-- pv_equiv track=rewrite | github.com/kylemeador/symdesign | SequenceProfile.py | pdb_to_pose_offset
-- ===== SOURCE A (Python) =====
-- from typing import Sequence, Any, Iterable, get_args, Literal, Iterator, AnyStr
--
-- def pdb_to_pose_offset(reference_sequence: dict[Any, Sequence]) -> dict[Any, int]:
--     """Take a dictionary with chain name as keys and return the length of Pose numbering offset
--
--     Args:
--         reference_sequence: {key1: 'MSGKLDA...', ...} or {key2: {1: 'A', 2: 'S', ...}, ...}
--     Returns:
--         {key1: 0, key2: 123, ...}
--     """
--     offset = {}
--     # prior_chain = None
--     prior_chains_len = prior_key = 0  # prior_key not used as 0 but to ensure initialized nonetheless
--     for idx, key in enumerate(reference_sequence):
--         if idx > 0:
--             prior_chains_len += len(reference_sequence[prior_key])
--         offset[key] = prior_chains_len
--         # insert function here? Make this a decorator!?
--         prior_key = key
--
--     return offset
-- ===== SOURCE B (Python) =====
-- def pdb_to_pose_offset(reference_sequence):
--     """Back-to-front construction: start from the total length and walk the keys
--     in reverse, subtracting each chain's own length to get its offset (total
--     minus suffix sums), then reverse the pairs into the result dict."""
--     running = sum(len(value) for value in reference_sequence.values())
--     pairs = []
--     for key in reversed(list(reference_sequence)):
--         running -= len(reference_sequence[key])
--         pairs.append((key, running))
--     return dict(reversed(pairs))
-- ===== Notes on version B (the rewrite author's own statement) =====
-- stated objective: alternative
-- what changed: Instead of A's forward pass that accumulates prior-chain lengths with lagged prior_key/prior_chains_len state, B first computes the grand total of all chain lengths and then walks the keys BACK-TO-FRONT, subtracting each chain's own length from a running total (offset = total minus suffix sum), finally reversing the collected pairs into the dict.
import Mathlib
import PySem

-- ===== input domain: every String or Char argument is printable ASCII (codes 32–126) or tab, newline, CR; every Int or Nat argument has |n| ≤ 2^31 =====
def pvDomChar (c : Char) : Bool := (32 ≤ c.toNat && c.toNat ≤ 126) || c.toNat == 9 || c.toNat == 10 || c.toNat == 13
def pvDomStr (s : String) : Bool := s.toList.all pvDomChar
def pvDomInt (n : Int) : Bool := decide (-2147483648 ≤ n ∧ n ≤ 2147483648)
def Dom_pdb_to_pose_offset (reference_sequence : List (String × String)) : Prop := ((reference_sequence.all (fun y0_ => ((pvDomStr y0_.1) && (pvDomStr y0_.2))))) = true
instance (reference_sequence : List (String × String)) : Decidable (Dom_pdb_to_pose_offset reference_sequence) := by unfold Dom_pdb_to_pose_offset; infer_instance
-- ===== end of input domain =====

-- B builds the table back-to-front: it totals the chain lengths once, then subtracts each chain's own length while walking keys in reverse (offset = total − suffix sum) — an alternative decomposition, same O(n) cost.


-- ===== PORT A =====
-- Python A receives a dict; the assoc-list argument becomes that dict (later values overwrite, first position kept).
-- 'reference_sequence[prior_key]' is only evaluated when idx > 0, where prior_key is a key of d; the getD "" default is unreachable.
def pdb_to_pose_offset (reference_sequence : List (String × String)) : List (String × Int) :=
  let d : PySem.Dict String String := PySem.Dict.ofList reference_sequence
  (((PySem.List.enumerate d.keys 0).foldl
      (fun (st : PySem.Dict String Int × Int × String) (p : Int × String) =>
        let prior_chains_len :=
          if p.1 > 0 then st.2.1 + PySem.Str.len ((d.get? st.2.2).getD "") else st.2.1
        (st.1.insert p.2 prior_chains_len, prior_chains_len, p.2))
      (PySem.Dict.empty, 0, "")).1).items

-- ===== PORT B =====
-- B: total all lengths, walk keys in reverse subtracting each chain's own length,
-- collect (key, running) pairs, reverse them into the result dict.
-- 'reference_sequence[key]' is evaluated only at keys of d; the getD "" default is unreachable.
def pdb_to_pose_offset_alt (reference_sequence : List (String × String)) : List (String × Int) :=
  let d : PySem.Dict String String := PySem.Dict.ofList reference_sequence
  let st := d.keys.reverse.foldl
      (fun (st : List (String × Int) × Int) k =>
        let running := st.2 - PySem.Str.len ((d.get? k).getD "")
        (st.1 ++ [(k, running)], running))
      ([], (d.values.map PySem.Str.len).sum)
  (PySem.Dict.ofList st.1.reverse).items

-- ===== PRECONDITION & SPEC =====
def Spec_pdb_to_pose_offset (reference_sequence : List (String × String)) (out : List (String × Int)) : Prop := out = pdb_to_pose_offset_alt reference_sequence
instance (reference_sequence : List (String × String)) (out : List (String × Int)) : Decidable (Spec_pdb_to_pose_offset reference_sequence out) := by unfold Spec_pdb_to_pose_offset; infer_instance

-- ===== CLAIM (what is proved, stated in full; the proofs are below) =====
def Claim_equal_pdb_to_pose_offset : Prop := ∀ (reference_sequence : List (String × String)), Dom_pdb_to_pose_offset reference_sequence → Spec_pdb_to_pose_offset reference_sequence (pdb_to_pose_offset reference_sequence)

-- ===== LEMMAS AND PROOFS =====

-- A's loop over the tail (all indices ≥ 1, so the guard holds): the dict grows by
-- ks zipped with the running sums starting at len + f pk.
theorem pdbA_tail_items (f : String → Int) (ks : List String) :
    ∀ (s : Int), 1 ≤ s → ∀ (acc : PySem.Dict String Int) (len : Int) (pk : String),
    (∀ k ∈ ks, acc.contains k = false) → ks.Nodup →
    (((PySem.List.enumerate ks s).foldl
        (fun (st : PySem.Dict String Int × Int × String) (p : Int × String) =>
          (st.1.insert p.2 (if p.1 > 0 then st.2.1 + f st.2.2 else st.2.1),
            if p.1 > 0 then st.2.1 + f st.2.2 else st.2.1, p.2))
        (acc, len, pk)).1).items
      = acc.items ++ ks.zip (List.scanl (fun a b => a + b) (len + f pk) (ks.map f)) := by
  induction ks with
  | nil => intro s hs acc len pk _ _; simp [PySem.List.enumerate]
  | cons k ks ih =>
    intro s hs acc len pk hfresh hnd
    rw [PySem.List.enumerate_cons]
    simp only [List.foldl_cons]
    have hk : acc.contains k = false := hfresh k (List.mem_cons_self ..)
    have hgt : s > 0 := by omega
    simp only [hgt, if_pos]
    rw [ih (s + 1) (by omega) (acc.insert k (len + f pk)) (len + f pk) k
        (by
          intro k' hk'
          have hne : k' ≠ k := by
            intro h; subst h; exact (List.nodup_cons.mp hnd).1 hk'
          rw [PySem.Dict.contains_insert]
          simp [hne, hfresh k' (List.mem_cons_of_mem _ hk')])
        (List.nodup_cons.mp hnd).2]
    rw [PySem.Dict.items_insert_of_not_contains _ _ hk]
    simp [List.scanl_cons]

-- A's whole loop produces exactly ks zipped with exclusive prefix sums, for any distinct key list.
theorem pdbA_items (f : String → Int) (ks : List String) (hnd : ks.Nodup) :
    (((PySem.List.enumerate ks 0).foldl
        (fun (st : PySem.Dict String Int × Int × String) (p : Int × String) =>
          (st.1.insert p.2 (if p.1 > 0 then st.2.1 + f st.2.2 else st.2.1),
            if p.1 > 0 then st.2.1 + f st.2.2 else st.2.1, p.2))
        (PySem.Dict.empty, 0, "")).1).items
      = (PySem.Dict.ofList (ks.zip (List.scanl (fun a b => a + b) 0 (ks.map f)))).items := by
  have hlen : ks.length ≤ (List.scanl (fun a b : Int => a + b) 0 (ks.map f)).length := by
    simp [List.length_scanl]
  have hB : (PySem.Dict.ofList (ks.zip (List.scanl (fun a b => a + b) 0 (ks.map f)))).items
      = ks.zip (List.scanl (fun a b => a + b) 0 (ks.map f)) := by
    have := PySem.Dict.items_foldl_insert_fresh
        (ks.zip (List.scanl (fun a b => a + b) 0 (ks.map f)))
        Prod.fst Prod.snd PySem.Dict.empty
        (by intro a _; simp [PySem.Dict.contains_empty])
        (by rw [List.map_fst_zip hlen]; exact hnd)
    simpa [PySem.Dict.ofList, PySem.Dict.update, PySem.Dict.items] using this
  rw [hB]
  cases ks with
  | nil => rfl
  | cons k ks =>
    rw [PySem.List.enumerate_cons]
    simp only [List.foldl_cons]
    have h0 : ¬ ((0 : Int) > 0) := by omega
    simp only [h0, if_false, zero_add]
    rw [pdbA_tail_items f ks 1 (by omega) (PySem.Dict.empty.insert k 0) 0 k
        (by
          intro k' hk'
          have hne : k' ≠ k := by
            intro h; subst h; exact (List.nodup_cons.mp hnd).1 hk'
          rw [PySem.Dict.contains_insert]
          simp [hne, PySem.Dict.contains_empty])
        (List.nodup_cons.mp hnd).2]
    rw [PySem.Dict.items_insert_of_not_contains _ _ (PySem.Dict.contains_empty k)]
    simp [List.scanl_cons, PySem.Dict.empty]

-- B's reversed fold: subtracting suffix sums from s yields (in reverse) exactly the
-- zip with prefix sums started at s - total(ks), and the running value ends at s - total(ks).
theorem pdbB_fold (f : String → Int) (ks : List String) :
    ∀ (acc : List (String × Int)) (s : Int),
    ks.reverse.foldl
        (fun (st : List (String × Int) × Int) k => (st.1 ++ [(k, st.2 - f k)], st.2 - f k))
        (acc, s)
      = (acc ++ (ks.zip (List.scanl (fun a b => a + b) (s - (ks.map f).sum) (ks.map f))).reverse,
         s - (ks.map f).sum) := by
  induction ks with
  | nil => intro acc s; simp
  | cons k ks ih =>
    intro acc s
    rw [List.reverse_cons, List.foldl_append]
    rw [ih acc s]
    simp only [List.foldl_cons, List.foldl_nil, List.map_cons, List.sum_cons, List.scanl_cons,
      List.zip_cons_cons, List.reverse_cons]
    have h2 : s - (f k + (ks.map f).sum) + f k = s - (ks.map f).sum := by ring
    have h1 : s - (ks.map f).sum - f k = s - (f k + (ks.map f).sum) := by ring
    rw [h2, h1, List.append_assoc]

theorem pdb_equal (reference_sequence : List (String × String)) :
    pdb_to_pose_offset reference_sequence = pdb_to_pose_offset_alt reference_sequence := by
  simp only [pdb_to_pose_offset, pdb_to_pose_offset_alt]
  set d := PySem.Dict.ofList reference_sequence with hd
  have hnd : d.keys.Nodup := PySem.Dict.nodup_keys_ofList reference_sequence
  set f : String → Int := fun k => PySem.Str.len ((d.get? k).getD "") with hf
  have htot : (d.values.map PySem.Str.len).sum = (d.keys.map f).sum := by
    rw [PySem.Dict.values_eq_map_keys d hnd ""]
    simp [hf, Function.comp_def, PySem.Str.len, PySem.Dict.getD_eq_get?_getD]
  rw [pdbB_fold f d.keys [] ((d.values.map PySem.Str.len).sum)]
  rw [htot]
  simp only [sub_self, List.nil_append, List.reverse_reverse]
  exact pdbA_items f d.keys hnd

-- ===== VERDICT (by name: the statement is the Claim_ definition above) =====
theorem pdb_to_pose_offset_spec : Claim_equal_pdb_to_pose_offset := by
  intro rs _
  unfold Spec_pdb_to_pose_offset
  exact pdb_equal rs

■ **TO DO**: All lines from the one that contains "have h2 : s" through the end of the listing above should be copied exactly, with nothing else.

■ **YOUR RESPONSE**:
    have h2 : s - (f k + (ks.map f).sum) + f k = s - (ks.map f).sum := by ring
    have h1 : s - (ks.map f).sum - f k = s - (f k + (ks.map f).sum) := by ring
    rw [h2, h1, List.append_assoc]

theorem pdb_equal (reference_sequence : List (String × String)) :
    pdb_to_pose_offset reference_sequence = pdb_to_pose_offset_alt reference_sequence := by
  simp only [pdb_to_pose_offset, pdb_to_pose_offset_alt]
  set d := PySem.Dict.ofList reference_sequence with hd
  have hnd : d.keys.Nodup := PySem.Dict.nodup_keys_ofList reference_sequence
  set f : String → Int := fun k => PySem.Str.len ((d.get? k).getD "") with hf
  have htot : (d.values.map PySem.Str.len).sum = (d.keys.map f).sum := by
    rw [PySem.Dict.values_eq_map_keys d hnd ""]
    simp [hf, Function.comp_def, PySem.Str.len, PySem.Dict.getD_eq_get?_getD]
  rw [pdbB_fold f d.keys [] ((d.values.map PySem.Str.len).sum)]
  rw [htot]
  simp only [sub_self, List.nil_append, List.reverse_reverse]
  exact pdbA_items f d.keys hnd

-- ===== VERDICT (by name: the statement is the Claim_ definition above) =====
theorem pdb_to_pose_offset_spec : Claim_equal_pdb_to_pose_offset := by
  intro rs _
  unfold Spec_pdb_to_pose_offset
  exact pdb_equal rs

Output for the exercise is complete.